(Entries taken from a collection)
-- pv_equiv track=rewrite | github.com/internalforces/codingchallenges | 백준/Silver/21921. 블로그/블로그.py | max_visitors
-- ===== SOURCE A (Python) =====
-- def max_visitors(N, X, visitors):
--     current_sum = sum(visitors[:X])
--     max_sum = current_sum
--     max_count = 1
--
--     for i in range(X, N):
--         current_sum += visitors[i] - visitors[i - X]
--         if current_sum > max_sum:
--             max_sum = current_sum
--             max_count = 1
--         elif current_sum == max_sum:
--             max_count += 1
--
--     if max_sum == 0:
--         return "SAD"
--     else:
--         return f"{max_sum}\n{max_count}"
-- ===== SOURCE B (Python) =====
-- def max_visitors(N, X, visitors):
--     # prefix sums: P[k] = visitors[0] + ... + visitors[k-1]
--     P = [0]
--     for v in visitors:
--         P.append(P[-1] + v)
--     max_sum = sum(visitors[:X])
--     max_count = 1
--     for i in range(1, N - X + 1):
--         s = P[i + X] - P[i]
--         if s > max_sum:
--             max_sum = s
--             max_count = 1
--         elif s == max_sum:
--             max_count += 1
--     if max_sum == 0:
--         return "SAD"
--     else:
--         return f"{max_sum}\n{max_count}"
-- ===== Notes on version B (the rewrite author's own statement) =====
-- stated objective: alternative
-- what changed: B builds an explicit prefix-sum table once and computes each later window sum by random access P[i+X]-P[i], replacing A's fused add/remove running-sum update in the sliding loop.
-- outside the precondition, e.g. on max_visitors(1, -1, [1, 2]): A returns '2\n1', B returns '1\n1'
import Mathlib
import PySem

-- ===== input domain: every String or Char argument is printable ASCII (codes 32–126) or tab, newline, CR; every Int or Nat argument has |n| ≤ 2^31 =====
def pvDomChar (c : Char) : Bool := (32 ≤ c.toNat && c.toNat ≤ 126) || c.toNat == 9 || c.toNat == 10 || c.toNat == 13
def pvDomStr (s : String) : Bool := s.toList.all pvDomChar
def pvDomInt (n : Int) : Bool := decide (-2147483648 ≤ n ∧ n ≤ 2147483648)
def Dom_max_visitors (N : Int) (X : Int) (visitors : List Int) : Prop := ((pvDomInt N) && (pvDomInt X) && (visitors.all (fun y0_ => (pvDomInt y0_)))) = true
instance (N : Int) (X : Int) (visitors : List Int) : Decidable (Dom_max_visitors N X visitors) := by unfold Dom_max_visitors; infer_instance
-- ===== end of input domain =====

-- B replaces A's fused add/remove running window sum by an explicit prefix-sum table with
-- random-access window sums (alternative decomposition, same O(N) cost).


-- ===== PORT A =====
def max_visitors (N : Int) (X : Int) (visitors : List Int) : String :=
  let current_sum := (PySem.List.slice visitors none (some X)).sum
  let st := (PySem.List.pyRange X N 1).foldl
    (fun (st : Int × Int × Int) i =>
      let cur := st.1 + (PySem.List.pyGetD visitors i 0 - PySem.List.pyGetD visitors (i - X) 0)
      if cur > st.2.1 then (cur, cur, 1)
      else if cur = st.2.1 then (cur, st.2.1, st.2.2 + 1)
      else (cur, st.2.1, st.2.2))
    (current_sum, current_sum, 1)
  if st.2.1 = 0 then "SAD"
  else PySem.Int.toStr st.2.1 ++ "\n" ++ PySem.Int.toStr st.2.2

-- ===== PORT B =====
def max_visitors_alt (N : Int) (X : Int) (visitors : List Int) : String :=
  let P := visitors.foldl (fun P v => P ++ [PySem.List.pyGetD P (-1) 0 + v]) [(0 : Int)]
  let init := (PySem.List.slice visitors none (some X)).sum
  let st := (PySem.List.pyRange 1 (N - X + 1) 1).foldl
    (fun (st : Int × Int) i =>
      let s := PySem.List.pyGetD P (i + X) 0 - PySem.List.pyGetD P i 0
      if s > st.1 then (s, 1)
      else if s = st.1 then (st.1, st.2 + 1)
      else st)
    (init, 1)
  if st.1 = 0 then "SAD"
  else PySem.Int.toStr st.1 ++ "\n" ++ PySem.Int.toStr st.2

-- ===== PRECONDITION & SPEC =====
-- Pre_ admits every input whose sliding loop is empty (N ≤ X: both programs just report the first
-- clamped window) and every proper sliding run with 0 ≤ X and N ≤ len(visitors); it excludes only
-- X < 0 < N - X (A's value comes from accidental negative-index wraparound, B reads the prefix
-- table differently) and N > len(visitors) with X < N (A raises IndexError in the loop).
def Pre_max_visitors (N : Int) (X : Int) (visitors : List Int) : Prop :=
  N ≤ X ∨ (0 ≤ X ∧ N ≤ visitors.length)
instance (N : Int) (X : Int) (visitors : List Int) : Decidable (Pre_max_visitors N X visitors) := by
  unfold Pre_max_visitors; infer_instance
def pvWitness_max_visitors : Int × Int × List Int := (5, 2, [1, 0, 2, 0, 2])

def Spec_max_visitors (N : Int) (X : Int) (visitors : List Int) (out : String) : Prop :=
  out = max_visitors_alt N X visitors
instance (N : Int) (X : Int) (visitors : List Int) (out : String) : Decidable (Spec_max_visitors N X visitors out) := by
  unfold Spec_max_visitors; infer_instance

-- ===== CLAIM (what is proved, stated in full; the proofs are below) =====
def Claim_equal_max_visitors : Prop := ∀ (N : Int) (X : Int) (visitors : List Int), Dom_max_visitors N X visitors → Pre_max_visitors N X visitors → Spec_max_visitors N X visitors (max_visitors N X visitors)

-- ===== LEMMAS AND PROOFS =====

/-- window sum of length `x` starting at `j` -/
def pvW (x : Nat) (vs : List Int) (j : Nat) : Int := ((vs.drop j).take x).sum

/-- the shared max/count update -/
def pvStep (st : Int × Int) (s : Int) : Int × Int :=
  if s > st.1 then (s, 1) else if s = st.1 then (st.1, st.2 + 1) else st

/-- prefix sums continuing from running total `s` -/
def pvPref (s : Int) : List Int → List Int
  | [] => []
  | v :: vs => (s + v) :: pvPref (s + v) vs

theorem pvGetD_last {Q : List Int} {a : Int} :
    PySem.List.pyGetD (Q ++ [a]) (-1) 0 = a := by
  simp [PySem.List.pyGetD, PySem.List.pyGet?, PySem.List.pyIdx?]

theorem pvFoldl_pref (vs : List Int) : ∀ (Q : List Int) (a : Int),
    vs.foldl (fun P v => P ++ [PySem.List.pyGetD P (-1) 0 + v]) (Q ++ [a])
      = (Q ++ [a]) ++ pvPref a vs := by
  induction vs with
  | nil => intro Q a; simp [pvPref]
  | cons v vs ih =>
    intro Q a
    simp only [List.foldl_cons, pvGetD_last, pvPref]
    rw [ih (Q ++ [a]) (a + v)]
    simp

theorem pvPref_getD (vs : List Int) : ∀ (s : Int) (k : Nat), k < vs.length →
    (pvPref s vs).getD k 0 = s + (vs.take (k + 1)).sum := by
  induction vs with
  | nil => intro s k h; simp at h
  | cons v vs ih =>
    intro s k h
    cases k with
    | zero => simp [pvPref]
    | succ k =>
      simp only [pvPref, List.getD_cons_succ, List.take_succ_cons, List.sum_cons]
      rw [ih (s + v) k (by simpa using h)]
      ring

/-- the prefix table reads back partial sums -/
theorem pvP_getD (vs : List Int) (j : Nat) (hj : j ≤ vs.length) :
    (0 :: pvPref 0 vs).getD j 0 = (vs.take j).sum := by
  cases j with
  | zero => simp
  | succ j =>
    simp only [List.getD_cons_succ]
    rw [pvPref_getD vs 0 j (by omega)]
    simp

theorem pvW_zero (x : Nat) (vs : List Int) : pvW x vs 0 = (vs.take x).sum := by
  simp [pvW]

/-- window sum as prefix-sum difference (unconditional thanks to clamping `take`) -/
theorem pvW_diff (x : Nat) (vs : List Int) (j : Nat) :
    (vs.take (j + x)).sum - (vs.take j).sum = pvW x vs j := by
  rw [List.take_add, List.sum_append, pvW]
  ring

/-- sliding update of the window sum -/
theorem pvW_succ (x : Nat) (vs : List Int) (j : Nat) (h : j + x < vs.length) :
    pvW x vs (j + 1) = pvW x vs j + vs.getD (j + x) 0 - vs.getD j 0 := by
  have hj : j < vs.length := by omega
  have h1 : vs.drop j = vs.getD j 0 :: vs.drop (j + 1) := by
    rw [List.getD_eq_getElem vs 0 hj]
    exact List.drop_eq_getElem_cons hj
  have h2 : (vs.drop j).take (x + 1) = (vs.drop j).take x ++ [vs.getD (j + x) 0] := by
    rw [List.take_add_one]
    congr 1
    rw [List.getElem?_drop, List.getD_eq_getElem vs 0 h]
    simp
  have h3 : (vs.drop j).take (x + 1) = vs.getD j 0 :: (vs.drop (j + 1)).take x := by
    rw [h1, List.take_succ_cons]
  have hs := congrArg List.sum (h2.symm.trans h3)
  simp only [List.sum_append, List.sum_cons, List.sum_nil] at hs
  unfold pvW
  linarith

/-- A's loop: from state (cur = W 0, q) the fold over window-end indices tracks
    the running window sum and performs `pvStep` on the successive window sums. -/
theorem pvLoopA (x n : Nat) (vs : List Int) (hn : n ≤ vs.length) (hx : x ≤ n) :
    ∀ (m : Nat), m ≤ n - x → ∀ (q : Int × Int),
    (List.range m).foldl
      (fun (st : Int × Int × Int) (k : Nat) =>
        let cur := st.1 + (PySem.List.pyGetD vs ((x : Int) + k) 0
                         - PySem.List.pyGetD vs (((x : Int) + k) - x) 0)
        if cur > st.2.1 then (cur, cur, 1)
        else if cur = st.2.1 then (cur, st.2.1, st.2.2 + 1)
        else (cur, st.2.1, st.2.2))
      (pvW x vs 0, q)
      = (pvW x vs m, (List.range m |>.map (fun k => pvW x vs (k + 1))).foldl pvStep q) := by
  intro m
  induction m with
  | zero => intro _ q; simp
  | succ m ih =>
    intro hm q
    rw [List.range_succ, List.foldl_append, List.map_append, List.foldl_append,
        ih (by omega) q]
    have hc1 : ((x : Int) + m) = ((x + m : Nat) : Int) := by omega
    have hc2 : ((x : Int) + m) - x = ((m : Nat) : Int) := by omega
    have hcur : pvW x vs m + (PySem.List.pyGetD vs ((x : Int) + m) 0
        - PySem.List.pyGetD vs (((x : Int) + m) - x) 0) = pvW x vs (m + 1) := by
      rw [hc2, hc1, PySem.List.pyGetD_natCast, PySem.List.pyGetD_natCast]
      rw [pvW_succ x vs m (by omega)]
      rw [Nat.add_comm x m]
      ring
    simp only [List.foldl_cons, List.foldl_nil, List.map_cons, List.map_nil, hcur]
    generalize List.foldl pvStep q (List.map (fun k => pvW x vs (k + 1)) (List.range m)) = F
    obtain ⟨mx, cnt⟩ := F
    simp only [pvStep]
    split_ifs <;> simp_all

theorem pvPref_length (vs : List Int) : ∀ s : Int, (pvPref s vs).length = vs.length := by
  induction vs with
  | nil => intro s; simp [pvPref]
  | cons v vs ih => intro s; simp [pvPref, ih]

/-- reading the prefix table at a natural index -/
theorem pvP_get (vs : List Int) (j : Nat) (hj : j ≤ vs.length) :
    PySem.List.pyGetD (0 :: pvPref 0 vs) ((j : Nat) : Int) 0 = (vs.take j).sum := by
  rw [PySem.List.pyGetD_natCast]
  exact pvP_getD vs j (by simpa [pvPref] using pvPref_length vs 0 ▸ hj)

/-- B's loop: the fold over window-start indices performs `pvStep` on the successive
    window sums read off the prefix table. -/
theorem pvLoopB (x n : Nat) (vs : List Int) (hn : n ≤ vs.length) (hx : x ≤ n) :
    ∀ (m : Nat), m ≤ n - x → ∀ (q : Int × Int),
    (List.range m).foldl
      (fun (st : Int × Int) (k : Nat) =>
        let s := PySem.List.pyGetD (0 :: pvPref 0 vs) ((1 + (k : Int)) + (x : Int)) 0
               - PySem.List.pyGetD (0 :: pvPref 0 vs) (1 + (k : Int)) 0
        if s > st.1 then (s, 1) else if s = st.1 then (st.1, st.2 + 1) else st) q
      = ((List.range m).map (fun k => pvW x vs (k + 1))).foldl pvStep q := by
  intro m
  induction m with
  | zero => intro _ q; simp
  | succ m ih =>
    intro hm q
    rw [List.range_succ, List.foldl_append, List.map_append, List.foldl_append,
        ih (by omega) q]
    have hc1 : (1 + (m : Int)) + (x : Int) = ((1 + m + x : Nat) : Int) := by omega
    have hc2 : 1 + (m : Int) = ((1 + m : Nat) : Int) := by omega
    have hs : PySem.List.pyGetD (0 :: pvPref 0 vs) ((1 + (m : Int)) + (x : Int)) 0
            - PySem.List.pyGetD (0 :: pvPref 0 vs) (1 + (m : Int)) 0 = pvW x vs (m + 1) := by
      rw [hc1, hc2, pvP_get vs (1 + m + x) (by omega), pvP_get vs (1 + m) (by omega)]
      rw [show 1 + m + x = (m + 1) + x by omega, show 1 + m = m + 1 by omega]
      exact pvW_diff x vs (m + 1)
    simp only [List.foldl_cons, List.foldl_nil, List.map_cons, List.map_nil, hs, pvStep]

-- ===== VERDICT (by name: the statement is the Claim_ definition above) =====
theorem max_visitors_spec : Claim_equal_max_visitors := by
  intro N X vs _ hpre
  unfold Spec_max_visitors max_visitors max_visitors_alt
  by_cases hcase : N ≤ X
  · -- both loops are empty
    have hr1 : PySem.List.pyRange X N 1 = [] :=
      PySem.List.pyRange_one_eq_nil hcase
    have hr2 : PySem.List.pyRange 1 (N - X + 1) 1 = [] :=
      PySem.List.pyRange_one_eq_nil (by omega)
    simp only [hr1, hr2, List.foldl_nil]
  · have hpre' : 0 ≤ X ∧ N ≤ (vs.length : Int) := by
      rcases hpre with h | h
      · omega
      · exact h
    obtain ⟨hX, hNl⟩ := hpre'
    obtain ⟨x, rfl⟩ := Int.eq_ofNat_of_zero_le hX
    obtain ⟨n, rfl⟩ := Int.eq_ofNat_of_zero_le (le_trans hX (le_of_lt (lt_of_not_ge hcase)))
    have hx : x ≤ n := by omega
    have hn : n ≤ vs.length := by exact_mod_cast hNl
    have hP : vs.foldl (fun P v => P ++ [PySem.List.pyGetD P (-1) 0 + v]) [(0 : Int)]
        = 0 :: pvPref 0 vs := by simpa using pvFoldl_pref vs [] 0
    have e1 : ((n : Int) - (x : Int)).toNat = n - x := by omega
    have e2 : ((n : Int) - (x : Int) + 1 - 1).toNat = n - x := by omega
    have hA := pvLoopA x n vs hn hx (n - x) le_rfl (pvW x vs 0, 1)
    have hB := pvLoopB x n vs hn hx (n - x) le_rfl (pvW x vs 0, 1)
    simp only [hP, PySem.List.pyRange_one, e1, e2, List.foldl_map,
      PySem.List.slice_to_natCast, ← pvW_zero x vs, hA, hB]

- [YOUR TASK]:
Copy out each line of the records above that includes "using".

- [THE ANSWER]:
      rw [ih (s + v) k (by simpa using h)]
  exact pvP_getD vs j (by simpa [pvPref] using pvPref_length vs 0 ▸ hj)
        = 0 :: pvPref 0 vs := by simpa using pvFoldl_pref vs [] 0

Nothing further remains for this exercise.